Smart Solitude

Solitude is vital, loneliness is destructive. Let’s talk about the difference.


Smart Summary

There’s a big difference between the solace of being in solitude – the ability to wind down from daily demands and distractions, vs just being alone.

Being alone doesn’t lead to helping us develop healthy mental habits, but a habit of solitude does!

Here’s the SMARTLife path to healthy solitude:


Solace

What do we mean? This probably isn’t a familiar word. It means to give comfort to, to alleviate anxiety. To comfort grief. Solitude is the “quality or state of being alone.” I love that distinction of the quality of being alone. That’s perfect for understanding smart solitude. The goal of solitude isn’t just to be alone. Especially being alone to hide out or avoid something or someone – that’s not good. Figuring out how to cultivate a quality or being alone is to make space for solace. It’s more important that it’s mental space than physical space, but it’s great if you can put them both together. 


Meditation

One thing you can do with your mental space in solitude is to meditate. This can mean lots of things with various definitions and cultures, but to help us focus here, I’m referring to filling your mind intentionally with smart stuff. It might start with emptying your mind, like taking out the trash, but make sure you end up intentionally filling your mind with truth. Things like what you’ll find in the Assessment and Reflection sections, more on this in the Truth section.


Assessment

From a place of Solace, make an assessment of where you are at. Not in the “I’m a loser, I’m so far behind. I’m no good” self-condemning way. More like in a “I’m trying to get to somewhere else, so let’s use a map to find directions” kind of way. There’s tons of assessment tools to try, but remember the most important assessment is between you and what you believe you are called to become and do – in that order, please! Become first, then do.

Reflection

We’re often more driven here to a place of reflection wondering “what’s going on? How did that go wrong? What did I do? What did they mean?” and more winding up alone as a result, rather than choosing to come and reflect.

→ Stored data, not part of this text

-- pv_equiv track=rewrite | github.com/jossemii/HyperNode | src/database/sql_connection.py | _split_gas
-- ===== SOURCE A (Python) =====
-- from typing import Callable, Dict, Generator, List, Tuple, Optional
--
-- MAX_MANTISSA = 10**3  # Adjust this limit as needed
--
-- MAX_EXPONENT = 1024  # Adjust this limit as needed
--
-- def _split_gas(gas: int) -> Tuple[int, int]:
--     """
--     Splits a gas amount into mantissa and exponent.
--
--     Args:
--         gas (int): The gas amount.
--
--     Returns:
--         Tuple[int, int]: The mantissa and exponent.
--     """
--     exponent = 0
--     while gas >= MAX_MANTISSA and exponent < MAX_EXPONENT:
--         gas //= 10
--         exponent += 1
--
--     # Ensure the mantissa is within range
--     if gas > MAX_MANTISSA:
--         raise ValueError(f"Splitted mantissa {gas} is out of acceptable range (0 to {MAX_MANTISSA})")
--
--     return gas, exponent
-- ===== SOURCE B (Python) =====
-- MAX_MANTISSA = 10**3  # Adjust this limit as needed
--
-- MAX_EXPONENT = 1024  # Adjust this limit as needed
--
-- def _split_gas(gas: int):
--     """Split gas into mantissa and exponent: closed-form exponent from the digit
--     count plus one floor division, instead of a divide-by-10 loop."""
--     if gas < MAX_MANTISSA:
--         return gas, 0
--     exponent = min(len(str(gas)) - 3, MAX_EXPONENT)
--     mantissa = gas // 10 ** exponent
--     if mantissa > MAX_MANTISSA:
--         raise ValueError(f"Splitted mantissa {mantissa} is out of acceptable range (0 to {MAX_MANTISSA})")
--     return mantissa, exponent
-- ===== Notes on version B (the rewrite author's own statement) =====
-- stated objective: simpler
-- what changed: Replaces the divide-by-ten loop with a closed-form exponent derived from the decimal digit count (clamped to MAX_EXPONENT) and a single floor division.
import Mathlib
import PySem

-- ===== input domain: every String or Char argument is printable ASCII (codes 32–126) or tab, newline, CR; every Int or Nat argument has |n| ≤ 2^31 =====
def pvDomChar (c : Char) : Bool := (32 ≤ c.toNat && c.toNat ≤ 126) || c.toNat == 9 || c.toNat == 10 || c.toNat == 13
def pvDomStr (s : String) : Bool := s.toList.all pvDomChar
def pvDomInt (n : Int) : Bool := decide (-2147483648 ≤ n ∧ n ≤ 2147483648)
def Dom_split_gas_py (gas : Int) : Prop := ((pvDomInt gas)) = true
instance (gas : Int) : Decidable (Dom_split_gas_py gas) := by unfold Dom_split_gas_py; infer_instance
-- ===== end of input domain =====

-- B replaces A's divide-by-10 loop by a closed-form exponent from the decimal digit count plus one floor division (simpler).


-- ===== PORT A =====
-- the while loop: gas //= 10; exponent += 1 while gas >= MAX_MANTISSA and exponent < MAX_EXPONENT
def splitGasLoop (gas : Int) (exponent : Int) : Int × Int :=
  if h : 1000 ≤ gas ∧ exponent < 1024 then
    splitGasLoop (PySem.Int.floordiv gas 10) (exponent + 1)
  else (gas, exponent)
termination_by gas.toNat
decreasing_by
  rw [PySem.Int.floordiv_eq_ediv_of_pos (by norm_num : (0:Int) < 10)]
  omega

def split_gas_py (gas : Int) : Int × Int :=
  let p := splitGasLoop gas 0
  if p.1 > 1000 then p   -- `raise ValueError(...)`: these inputs are excluded by Pre_split_gas_py
  else p

-- ===== PORT B =====
def split_gas_py_alt (gas : Int) : Int × Int :=
  if gas < 1000 then (gas, 0)
  else
    let exponent : Int := min (((PySem.Int.toChars gas).length : Int) - 3) 1024   -- len(str(gas)) - 3, clamped
    let mantissa : Int := PySem.Int.floordiv gas (10 ^ exponent.toNat)
    if mantissa > 1000 then (mantissa, exponent)   -- `raise ValueError(...)`: excluded by Pre_split_gas_py
    else (mantissa, exponent)

-- ===== PRECONDITION & SPEC =====
-- Pre_ excludes exactly the inputs where A raises ValueError (gas ≥ 1001·10^1024, far outside Dom); B raises there too.
def Pre_split_gas_py (gas : Int) : Prop := gas < 10010000000000000000000000000000000000000000000000000000000000000000000000000000000000000000000000000000000000000000000000000000000000000000000000000000000000000000000000000000000000000000000000000000000000000000000000000000000000000000000000000000000000000000000000000000000000000000000000000000000000000000000000000000000000000000000000000000000000000000000000000000000000000000000000000000000000000000000000000000000000000000000000000000000000000000000000000000000000000000000000000000000000000000000000000000000000000000000000000000000000000000000000000000000000000000000000000000000000000000000000000000000000000000000000000000000000000000000000000000000000000000000000000000000000000000000000000000000000000000000000000000000000000000000000000000000000000000000000000000000000000000000000000000000000000000000000000000000000000000000000000000000000000000000000000000000000000000000000000000000000000000000000000000000000000000000000000000000000000000000000000000000000000000000000000000000000000000000000000000000000000000  -- = 1001 * 10 ^ 1024, written as a literal so `decide` reduces it
instance (gas : Int) : Decidable (Pre_split_gas_py gas) := by unfold Pre_split_gas_py; infer_instance
def pvWitness_split_gas_py : Int := 123456
def Spec_split_gas_py (gas : Int) (out : Int × Int) : Prop := out = split_gas_py_alt gas
instance (gas : Int) (out : Int × Int) : Decidable (Spec_split_gas_py gas out) := by unfold Spec_split_gas_py; infer_instance

-- ===== CLAIM (what is proved, stated in full; the proofs are below) =====
def Claim_equal_split_gas_py : Prop := ∀ (gas : Int), Dom_split_gas_py gas → Pre_split_gas_py gas → Spec_split_gas_py gas (split_gas_py gas)

-- ===== LEMMAS AND PROOFS =====

-- exact length of Nat.toDigits (Mathlib only has the upper bound Nat.toDigits_length)
lemma toDigitsCore_length_eq (b : Nat) (hb : 2 ≤ b) :
    ∀ (f n : Nat) (l : List Char), n < b ^ f → 0 < f →
      (Nat.toDigitsCore b f n l).length = Nat.log b n + 1 + l.length := by
  intro f
  induction f with
  | zero => intro n l h hf; omega
  | succ f ih =>
    intro n l h _
    rw [Nat.toDigitsCore]
    by_cases hz : n / b = 0
    · have hnb : n < b := by
        rcases Nat.lt_or_ge n b with h' | h'
        · exact h'
        · exact absurd hz (by have := Nat.div_pos h' (by omega); omega)
      have hlog : Nat.log b n = 0 := Nat.log_eq_zero_iff.mpr (Or.inl hnb)
      simp [hz, hlog]
      omega
    · have hnb : b ≤ n := by
        by_contra hc
        exact hz (Nat.div_eq_of_lt (by omega))
      rw [if_neg hz]
      have hf : 0 < f := by
        rcases Nat.eq_zero_or_pos f with rfl | hf
        · rw [pow_one] at h; omega
        · exact hf
      have hlt : n / b < b ^ f := by
        rw [Nat.div_lt_iff_lt_mul (by omega)]
        calc n < b ^ (f + 1) := h
        _ = b ^ f * b := by ring
      rw [ih (n / b) _ hlt hf]
      have hlog : Nat.log b n = Nat.log b (n / b) + 1 := by
        have := Nat.log_div_base b n
        have hpos : 0 < Nat.log b n := Nat.log_pos (by omega) hnb
        omega
      rw [hlog]
      simp only [List.length_cons]
      omega

lemma toDigits_length_eq (n : Nat) : (Nat.toDigits 10 n).length = Nat.log 10 n + 1 := by
  have h : n < 10 ^ (n + 1) := by
    calc n < 2 ^ n := Nat.lt_two_pow_self
    _ ≤ 10 ^ n := Nat.pow_le_pow_left (by omega) n
    _ ≤ 10 ^ (n + 1) := Nat.pow_le_pow_right (by omega) (by omega)
  simpa using toDigitsCore_length_eq 10 (by omega) (n + 1) n [] h (by omega)

-- characterisation of A's loop for g ≥ 1000 with enough headroom below the exponent cap
lemma splitGasLoop_eq (g : Nat) (hg : 1000 ≤ g) :
    ∀ (e : Nat), e + Nat.log 10 g ≤ 1024 →
      splitGasLoop (g : Int) (e : Int) =
        (((g / 10 ^ (Nat.log 10 g - 2) : Nat) : Int), (((e + (Nat.log 10 g - 2)) : Nat) : Int)) := by
  induction g using Nat.strong_induction_on with
  | _ g ih =>
    intro e he
    have hlog3 : 3 ≤ Nat.log 10 g := by
      rw [Nat.le_log_iff_pow_le (by omega) (by omega)]
      exact_mod_cast hg
    rw [splitGasLoop, dif_pos ⟨by exact_mod_cast hg, by exact_mod_cast (by omega : (e:Int) < 1024)⟩]
    rw [PySem.Int.floordiv_eq_ediv_of_pos (by norm_num : (0:Int) < 10)]
    have hdiv : (g : Int) / 10 = ((g / 10 : Nat) : Int) := (Int.natCast_div g 10).symm
    rw [hdiv]
    by_cases hge : 1000 ≤ g / 10
    · have hlog10 : Nat.log 10 (g / 10) = Nat.log 10 g - 1 := Nat.log_div_base 10 g
      have hlog4 : 4 ≤ Nat.log 10 g := by
        rw [Nat.le_log_iff_pow_le (by omega) (by omega)]
        have : (10:Nat) ^ 4 = 10000 := by norm_num
        rw [this]
        omega
      have := ih (g / 10) (by omega) hge (e + 1) (by omega)
      rw [(by push_cast; ring : ((e:Int) + 1) = (((e + 1 : Nat)) : Int))]
      rw [this]
      have hdd : g / 10 / 10 ^ (Nat.log 10 (g / 10) - 2) = g / 10 ^ (Nat.log 10 g - 2) := by
        rw [Nat.div_div_eq_div_mul, hlog10]
        congr 1
        rw [← pow_succ']
        congr 1
        omega
      rw [hdd]
      congr 1
      congr 1
      omega
    · -- g / 10 < 1000, so 1000 ≤ g < 10000 and log 10 g = 3
      have hub : g < 10000 := by
        by_contra hc
        exact hge (by omega : 1000 ≤ g / 10)
      have hlog : Nat.log 10 g = 3 := by
        apply Nat.log_eq_of_pow_le_of_lt_pow <;> norm_num <;> omega
      rw [splitGasLoop, dif_neg (by push_neg; intro hc; exact absurd (by exact_mod_cast hc : (1000:Nat) ≤ g / 10) hge)]
      rw [hlog]
      norm_num

-- ===== VERDICT (by name: the statement is the Claim_ definition above) =====
theorem split_gas_py_spec : Claim_equal_split_gas_py := by
  intro gas hdom hpre
  unfold Spec_split_gas_py split_gas_py split_gas_py_alt
  have hdom' : -2147483648 ≤ gas ∧ gas ≤ 2147483648 := by
    simpa [Dom_split_gas_py, pvDomInt] using hdom
  simp only [ite_self]   -- both ValueError guards return the same pair as the normal path in the ports
  by_cases hlt : gas < 1000
  · rw [splitGasLoop, dif_neg (by omega), if_pos hlt]
  · push_neg at hlt
    rw [if_neg (by omega)]
    set g : Nat := gas.toNat with hgdef
    have hgas : gas = (g : Int) := by omega
    have hg1000 : 1000 ≤ g := by omega
    have hgub : g < 10 ^ 10 := by omega
    set L : Nat := Nat.log 10 g with hLdef
    have hL3 : 3 ≤ L := by
      rw [hLdef, Nat.le_log_iff_pow_le (by omega) (by omega)]
      exact_mod_cast hg1000
    have hL9 : L < 10 := by
      rw [hLdef]
      exact Nat.log_lt_of_lt_pow (by omega) hgub
    have hmlt : g / 10 ^ (L - 2) < 1000 := by
      rw [Nat.div_lt_iff_lt_mul (by positivity)]
      calc g < 10 ^ (L + 1) := Nat.lt_pow_succ_log_self (by omega) g
      _ ≤ 1000 * 10 ^ (L - 2) := by
          rw [(by norm_num : (1000:Nat) = 10 ^ 3), ← pow_add]
          apply Nat.pow_le_pow_right (by omega)
          omega
    have hloop := splitGasLoop_eq g hg1000 0 (by omega)
    simp only [Nat.cast_zero, Nat.zero_add] at hloop
    rw [hgas, hloop]
    have hchars : (PySem.Int.toChars (g : Int)).length = L + 1 := by
      simp only [PySem.Int.toChars, if_neg (by omega : ¬ ((g:Int) < 0))]
      rw [Int.toNat_natCast, toDigits_length_eq]
    rw [hchars]
    have hexp : min (((L + 1 : Nat) : Int) - 3) 1024 = ((L - 2 : Nat) : Int) := by
      push_cast [Nat.cast_sub (by omega : 2 ≤ L)]
      omega
    push_cast at hexp ⊢
    rw [hexp]
    have htn : (((L - 2 : Nat) : Int)).toNat = L - 2 := by omega
    push_cast at htn
    rw [htn]
    have hfd : PySem.Int.floordiv (g : Int) (10 ^ (L - 2)) = ((g / 10 ^ (L - 2) : Nat) : Int) := by
      rw [PySem.Int.floordiv_eq_ediv_of_pos (by positivity)]
      exact_mod_cast (Int.natCast_div g (10 ^ (L - 2))).symm
    rw [hfd, ← hLdef]
    simp only [Prod.mk.injEq]
    exact ⟨by exact_mod_cast (Int.natCast_div g (10 ^ (L - 2))).symm, trivial⟩
lemma dict_test_iff_perm (S T : List Char) :
    ((PySem.Dict.counter S).keys.all
        (fun k => (PySem.Dict.counter S).get? k == (PySem.Dict.counter T).get? k) &&
     (PySem.Dict.counter T).keys.all
        (fun k => (PySem.Dict.counter S).get? k == (PySem.Dict.counter T).get? k)) = true
    ↔ S.Perm T := by
  simp only [Bool.and_eq_true, List.all_eq_true, beq_iff_eq, PySem.Dict.keys_counter,
    PySem.Set.mem_ofList, get?_counter]
  constructor
  · rintro ⟨hS, hT⟩
    rw [List.perm_iff_count]
    intro c
    by_cases hcS : c ∈ S
    · have h := hS c hcS
      rw [if_pos hcS] at h
      by_cases hcT : c ∈ T
      · rw [if_pos hcT] at h
        exact_mod_cast Option.some.inj h
      · rw [if_neg hcT] at h; exact absurd h (by simp)
    · by_cases hcT : c ∈ T
      · have h := hT c hcT
        rw [if_neg hcS, if_pos hcT] at h
        exact absurd h (by simp)
      · rw [List.count_eq_zero_of_not_mem hcS, List.count_eq_zero_of_not_mem hcT]
  · intro hperm
    have hcount := List.perm_iff_count.mp hperm
    have hmem : ∀ k : Char, k ∈ S ↔ k ∈ T := fun k => hperm.mem_iff
    have key : ∀ k : Char,
        (if k ∈ S then some ((S.count k : Int)) else none) =
        (if k ∈ T then some ((T.count k : Int)) else none) := by
      intro k
      by_cases h : k ∈ S
      · rw [if_pos h, if_pos ((hmem k).mp h), hcount]
      · rw [if_neg h, if_neg (fun ht => h ((hmem k).mpr ht))]
    exact ⟨fun k _ => key k, fun k _ => key k⟩

-- ---- the common reference: greedy prefix match count ----
def pvGreedy : List Char → List Char → Nat
  | [], _ => 0
  | _ :: _, [] => 0
  | a :: L, c :: T => if a = c then pvGreedy L T + 1 else pvGreedy L (c :: T)

-- positions of c in L, counted from n (the mathematical content of the inverted index)
def pvAllPos (L : List Char) (c : Char) (n : Int) : List Int :=
  match L with
  | [] => []
  | a :: L' => if a = c then n :: pvAllPos L' c (n+1) else pvAllPos L' c (n+1)

-- reference machine for B's loop, reading the full index
def pvRm (S : List Char) : Int → Nat → List Char → Nat
  | _, j, [] => j
  | p, j, c :: rest =>
    match (pvAllPos S c 0).dropWhile (fun x => decide (x ≤ p)) with
    | [] => j
    | q :: _ => pvRm S q (j + 1) rest

lemma pvGreedy_nil (L : List Char) : pvGreedy L [] = 0 := by
  cases L <;> rfl

lemma mem_allPos_ge (c : Char) :
    ∀ (L : List Char) (n x : Int), x ∈ pvAllPos L c n → n ≤ x := by
  intro L
  induction L with
  | nil => intro n x h; simp [pvAllPos] at h
  | cons a L' ih =>
    intro n x h
    simp only [pvAllPos] at h
    by_cases hac : a = c
    · rw [if_pos hac] at h
      rcases List.mem_cons.mp h with h | h
      · omega
      · have := ih (n+1) x h; omega
    · rw [if_neg hac] at h
      have := ih (n+1) x h; omega

lemma dropWhile_le_of_lt (l : List Int) (n p : Int) (hall : ∀ x ∈ l, n ≤ x) (h : p < n) :
    l.dropWhile (fun x => decide (x ≤ p)) = l := by
  cases l with
  | nil => simp
  | cons a t =>
    have hna : ¬ (a ≤ p) := by have := hall a (by simp); omega
    simp [hna]

lemma dropWhile_le_trans (l : List Int) (p q : Int) (h : p ≤ q) :
    (l.dropWhile (fun x => decide (x ≤ p))).dropWhile (fun x => decide (x ≤ q)) =
      l.dropWhile (fun x => decide (x ≤ q)) := by
  induction l with
  | nil => simp
  | cons a t ih =>
    by_cases ha : a ≤ p
    · simp only [List.dropWhile_cons, decide_eq_true_eq]
      rw [if_pos ha, if_pos (by omega : a ≤ q), ih]
    · have h1 : (a :: t).dropWhile (fun x => decide (x ≤ p)) = a :: t := by
        rw [List.dropWhile_cons, if_neg (by simpa using ha)]
      rw [h1]

lemma dropWhile_head_false {α : Type} (f : α → Bool) :
    ∀ (l : List α) (a : α) (t : List α), l.dropWhile f = a :: t → f a = false := by
  intro l
  induction l with
  | nil => intro a t h; simp [List.dropWhile] at h
  | cons b l ih =>
    intro a t h
    by_cases hb : f b = true
    · rw [List.dropWhile_cons, if_pos hb] at h
      exact ih a t h
    · rw [List.dropWhile_cons, if_neg hb] at h
      cases h
      simpa using hb

lemma allPos_drop (c : Char) :
    ∀ (q : Nat) (L : List Char) (n : Int),
      pvAllPos (L.drop q) c (n + q) =
        (pvAllPos L c n).dropWhile (fun x => decide (x ≤ n + q - 1)) := by
  intro q
  induction q with
  | zero =>
    intro L n
    simp only [List.drop_zero, Nat.cast_zero, add_zero]
    exact (dropWhile_le_of_lt _ n _ (fun x hx => mem_allPos_ge c L n x hx) (by omega)).symm
  | succ q ih =>
    intro L n
    cases L with
    | nil => simp [pvAllPos]
    | cons a L' =>
      have h1 : n + ((q+1 : Nat) : Int) = (n+1) + ((q : Nat) : Int) := by push_cast; ring
      rw [List.drop_succ_cons, h1, ih L' (n+1)]
      by_cases hac : a = c
      · rw [show pvAllPos (a::L') c n = n :: pvAllPos L' c (n+1) from by
          simp [pvAllPos, hac]]
        rw [List.dropWhile_cons]
        rw [if_pos (by simp; omega)]
      · rw [show pvAllPos (a::L') c n = pvAllPos L' c (n+1) from by
          simp [pvAllPos, hac]]

lemma greedy_cons (c : Char) (T' : List Char) :
    ∀ (L : List Char) (n : Int),
      pvGreedy L (c :: T') =
        match pvAllPos L c n with
        | [] => 0
        | q :: _ => pvGreedy (L.drop (q - n + 1).toNat) T' + 1 := by
  intro L
  induction L with
  | nil => intro n; simp [pvGreedy, pvAllPos]
  | cons a L' ih =>
    intro n
    by_cases hac : a = c
    · subst hac
      rw [show pvAllPos (a :: L') a n = n :: pvAllPos L' a (n+1) from by simp [pvAllPos]]
      rw [show pvGreedy (a :: L') (a :: T') = pvGreedy L' T' + 1 from by simp [pvGreedy]]
      show pvGreedy L' T' + 1 = pvGreedy ((a :: L').drop (n - n + 1).toNat) T' + 1
      rw [show (n - n + 1).toNat = 1 from by omega, List.drop_one, List.tail_cons]
    · simp only [pvGreedy, if_neg hac, pvAllPos]
      rw [ih (n+1)]
      cases hpos : pvAllPos L' c (n+1) with
      | nil => rfl
      | cons q rest =>
        have hq : n+1 ≤ q := mem_allPos_ge c L' (n+1) q (by rw [hpos]; simp)
        simp only []
        rw [show (q - n + 1).toNat = (q - (n+1) + 1).toNat + 1 from by omega,
            List.drop_succ_cons]

lemma build_getD (S : List Char) (c : Char) :
    (pvBuildPos S).getD c [] = pvAllPos S c 0 := by
  have h : pvBuildPos S = ((PySem.List.enumerate S 0).map (fun ic => (ic.2, ic.1))).foldl
      (fun d p => d.modify p.1 [] (fun l => l ++ [p.2])) PySem.Dict.empty := by
    rw [List.foldl_map]
    rfl
  rw [h, PySem.Dict.getD_foldl_modify_append, PySem.Dict.getD_empty, List.nil_append]
  have key : ∀ (L : List Char) (n : Int),
      ((((PySem.List.enumerate L n).map (fun ic => (ic.2, ic.1))).filter
          (fun p => p.1 == c)).map (fun p => p.2)) = pvAllPos L c n := by
    intro L
    induction L with
    | nil => intro n; simp [PySem.List.enumerate_nil, pvAllPos]
    | cons a L' ih =>
      intro n
      rw [PySem.List.enumerate_cons]
      simp only [List.map_cons, List.filter_cons]
      by_cases hac : a = c
      · simp [pvAllPos, hac, ih (n+1)]
      · simp [show ((a, n).1 == c) = false from by simpa using hac, pvAllPos, hac, ih (n+1)]
  exact key S 0

lemma loopA_eq_greedy (S T : List Char) (hlen : S.length = T.length) :
    ∀ (n i j cnt : Nat), S.length - i ≤ n →
      pvLoopA S T i j cnt =
        (S.length : Int) - cnt - pvGreedy (S.drop i) (T.drop j) := by
  intro n
  induction n with
  | zero =>
    intro i j cnt h
    rw [pvLoopA, dif_neg (by omega), List.drop_eq_nil_of_le (by omega)]
    simp only [pvGreedy]
    omega
  | succ n ih =>
    intro i j cnt h
    by_cases hi : i < S.length
    · by_cases hj : j < S.length
      · rw [pvLoopA, dif_pos ⟨hi, hj⟩]
        have hjT : j < T.length := by omega
        have hSi : PySem.List.pyGet? S (i : Int) = some S[i] := by
          rw [PySem.List.pyGet?_natCast, List.getElem?_eq_getElem hi]
        have hTj : PySem.List.pyGet? T (j : Int) = some T[j] := by
          rw [PySem.List.pyGet?_natCast, List.getElem?_eq_getElem hjT]
        by_cases heq : S[i] = T[j]
        · rw [if_pos (by rw [hSi, hTj, heq])]
          rw [ih (i+1) (j+1) (cnt+1) (by omega)]
          rw [List.drop_eq_getElem_cons hi, List.drop_eq_getElem_cons hjT]
          simp only [pvGreedy, if_pos heq]
          omega
        · rw [if_neg (by rw [hSi, hTj]; simpa using heq)]
          rw [ih (i+1) j cnt (by omega)]
          rw [List.drop_eq_getElem_cons hi]
          conv_rhs => rw [List.drop_eq_getElem_cons hjT]
          conv_lhs => rw [List.drop_eq_getElem_cons hjT]
          simp only [pvGreedy, if_neg heq]
      · rw [pvLoopA, dif_neg (by omega), List.drop_eq_nil_of_le (show T.length ≤ j by omega)]
        rw [pvGreedy_nil]
        omega
    · rw [pvLoopA, dif_neg (by omega), List.drop_eq_nil_of_le (by omega)]
      simp only [pvGreedy]
      omega

lemma loopB_eq_Rm (S : List Char) :
    ∀ (T' : List Char) (pos : PySem.Dict Char (List Int)) (p : Int) (j : Nat),
      (∀ c, (pos.getD c []).dropWhile (fun x => decide (x ≤ p)) =
            (pvAllPos S c 0).dropWhile (fun x => decide (x ≤ p))) →
      pvLoopB pos p j T' = pvRm S p j T' := by
  intro T'
  induction T' with
  | nil => intro pos p j hinv; rfl
  | cons ch rest ih =>
    intro pos p j hinv
    simp only [pvLoopB, pvRm]
    rw [hinv ch]
    cases hh : (pvAllPos S ch 0).dropWhile (fun x => decide (x ≤ p)) with
    | nil => rfl
    | cons q lrest =>
      simp only []
      have hqp : ¬ (q ≤ p) := by
        simpa using dropWhile_head_false (fun x => decide (x ≤ p)) _ q lrest hh
      apply ih
      intro c
      by_cases hc : c = ch
      · subst hc
        rw [PySem.Dict.getD_insert_self]
        rw [← dropWhile_le_trans (pvAllPos S c 0) p q (by omega), hh,
            List.dropWhile_cons, if_pos (by simp)]
      · rw [PySem.Dict.getD_insert_of_ne (hne := hc)]
        rw [← dropWhile_le_trans (pos.getD c []) p q (by omega), hinv c,
            dropWhile_le_trans _ p q (by omega)]

lemma Rm_eq_greedy (S : List Char) :
    ∀ (T' : List Char) (p : Int) (j : Nat), -1 ≤ p →
      pvRm S p j T' = j + pvGreedy (S.drop (p+1).toNat) T' := by
  intro T'
  induction T' with
  | nil =>
    intro p j hp
    simp only [pvRm, pvGreedy_nil]
    omega
  | cons c rest ih =>
    intro p j hp
    simp only [pvRm]
    have hcast : (0 : Int) + (((p+1).toNat : Nat) : Int) = p + 1 := by omega
    have h6 := allPos_drop c ((p+1).toNat) S 0
    rw [hcast] at h6
    rw [show p + 1 - 1 = p from by ring] at h6
    rw [greedy_cons c rest (S.drop (p+1).toNat) (p+1)]
    cases hh : (pvAllPos S c 0).dropWhile (fun x => decide (x ≤ p)) with
    | nil =>
      rw [hh] at h6
      rw [h6]
      show (j : Nat) = j + 0
      omega
    | cons q rest2 =>
      rw [hh] at h6
      rw [h6]
      simp only []
      have hq : p + 1 ≤ q := mem_allPos_ge c (S.drop (p+1).toNat) (p+1) q (by rw [h6]; simp)
      rw [ih q (j+1) (by omega), List.drop_drop]
      rw [show (p+1).toNat + (q - (p + 1) + 1).toNat = (q+1).toNat from by omega]
      show j + 1 + pvGreedy (List.drop (q + 1).toNat S) rest =
        j + (pvGreedy (List.drop (q + 1).toNat S) rest + 1)
      omega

However you wind up reflecting, don’t just rehearse what is going wrong. Reflect on your progress. This sounds something like “it used to take me 3 weeks to stop feeling hurt/disappointed/angry, etc. now it only takes a few days until I start to feel better and remember to take time to recover.” Or “I was really offended the last time someone said/did this, I think this time I’ll just forgive and move on.”


Truth

As we cultivate solace, and make progress in meditation and reflection, we have time to determine and filter what we believe is truth. We get better at making choices about what to believe. There’s a lot of “this is my truth” floating around, mostly using the word “truth” as a synonym for “experience”. It’s understandable, but unfortunate. It’s true what you experienced. But is the truth limited to only what we individually experience? I hope not. A big part of the SMARTLife is to discover and use our power of choice. That means selecting from alternatives. If I’m thinking I’m limited to just what I have experienced as the only source of truth, I’m overlooking a lot of other alternatives.

If I’m telling someone else I don’t believe what they think or experience is valid, that’s a problem. The smarter way to seek truth is to acknowledge what we and others have experienced as a true fact, but not to substitute an experience for the truth. It’s helpful and liberating to know that what I have experienced up to this point isn’t the only alternative.

Personally I believe in an external standard of Truth, which is a comforting thought that there’s a higher set of alternatives that I can aspire to understand and apply to whatever my situation and current experience is. The flip side is the more we believe in a standard of Truth, the fewer things we can include as we choose the definition, including our own experiences.


The 
DUMB choices we sometimes make set us up to substitute healthy solitude for these not smart options:

Distraction

Does anyone need me to point out or define the zillion options available to distract us? Just think about your recent choices for what’s filling up the time you could be spending enjoying the benefits of finding solace through solitude.


Un-attachement

At some point you concluded “it’s just not worth it”, “it’s too hard” and you choose to just “unattach” (I think the official word is actually “detach”) and go it alone. It’s true that being and remaining attached to your purpose, people, and passion is less comfortable, much harder. Living unattached is easier, but living without connection and not providing benefit to others  – that’s not SMART.


Making Comparisons

Assessing who we are and what skills we can develop is great. You can find some assessments in the Smart Stuff. But using that information to create a comparison to someone else – that’s not SMART.


Becoming Someone Else

Yikes! We don’t need another copycat or fake online personality. We need the beautiful, powerful, unique, capable you. Use the SMART ideas here and the SMART Stuff tools to find the real you, and share it with us – please!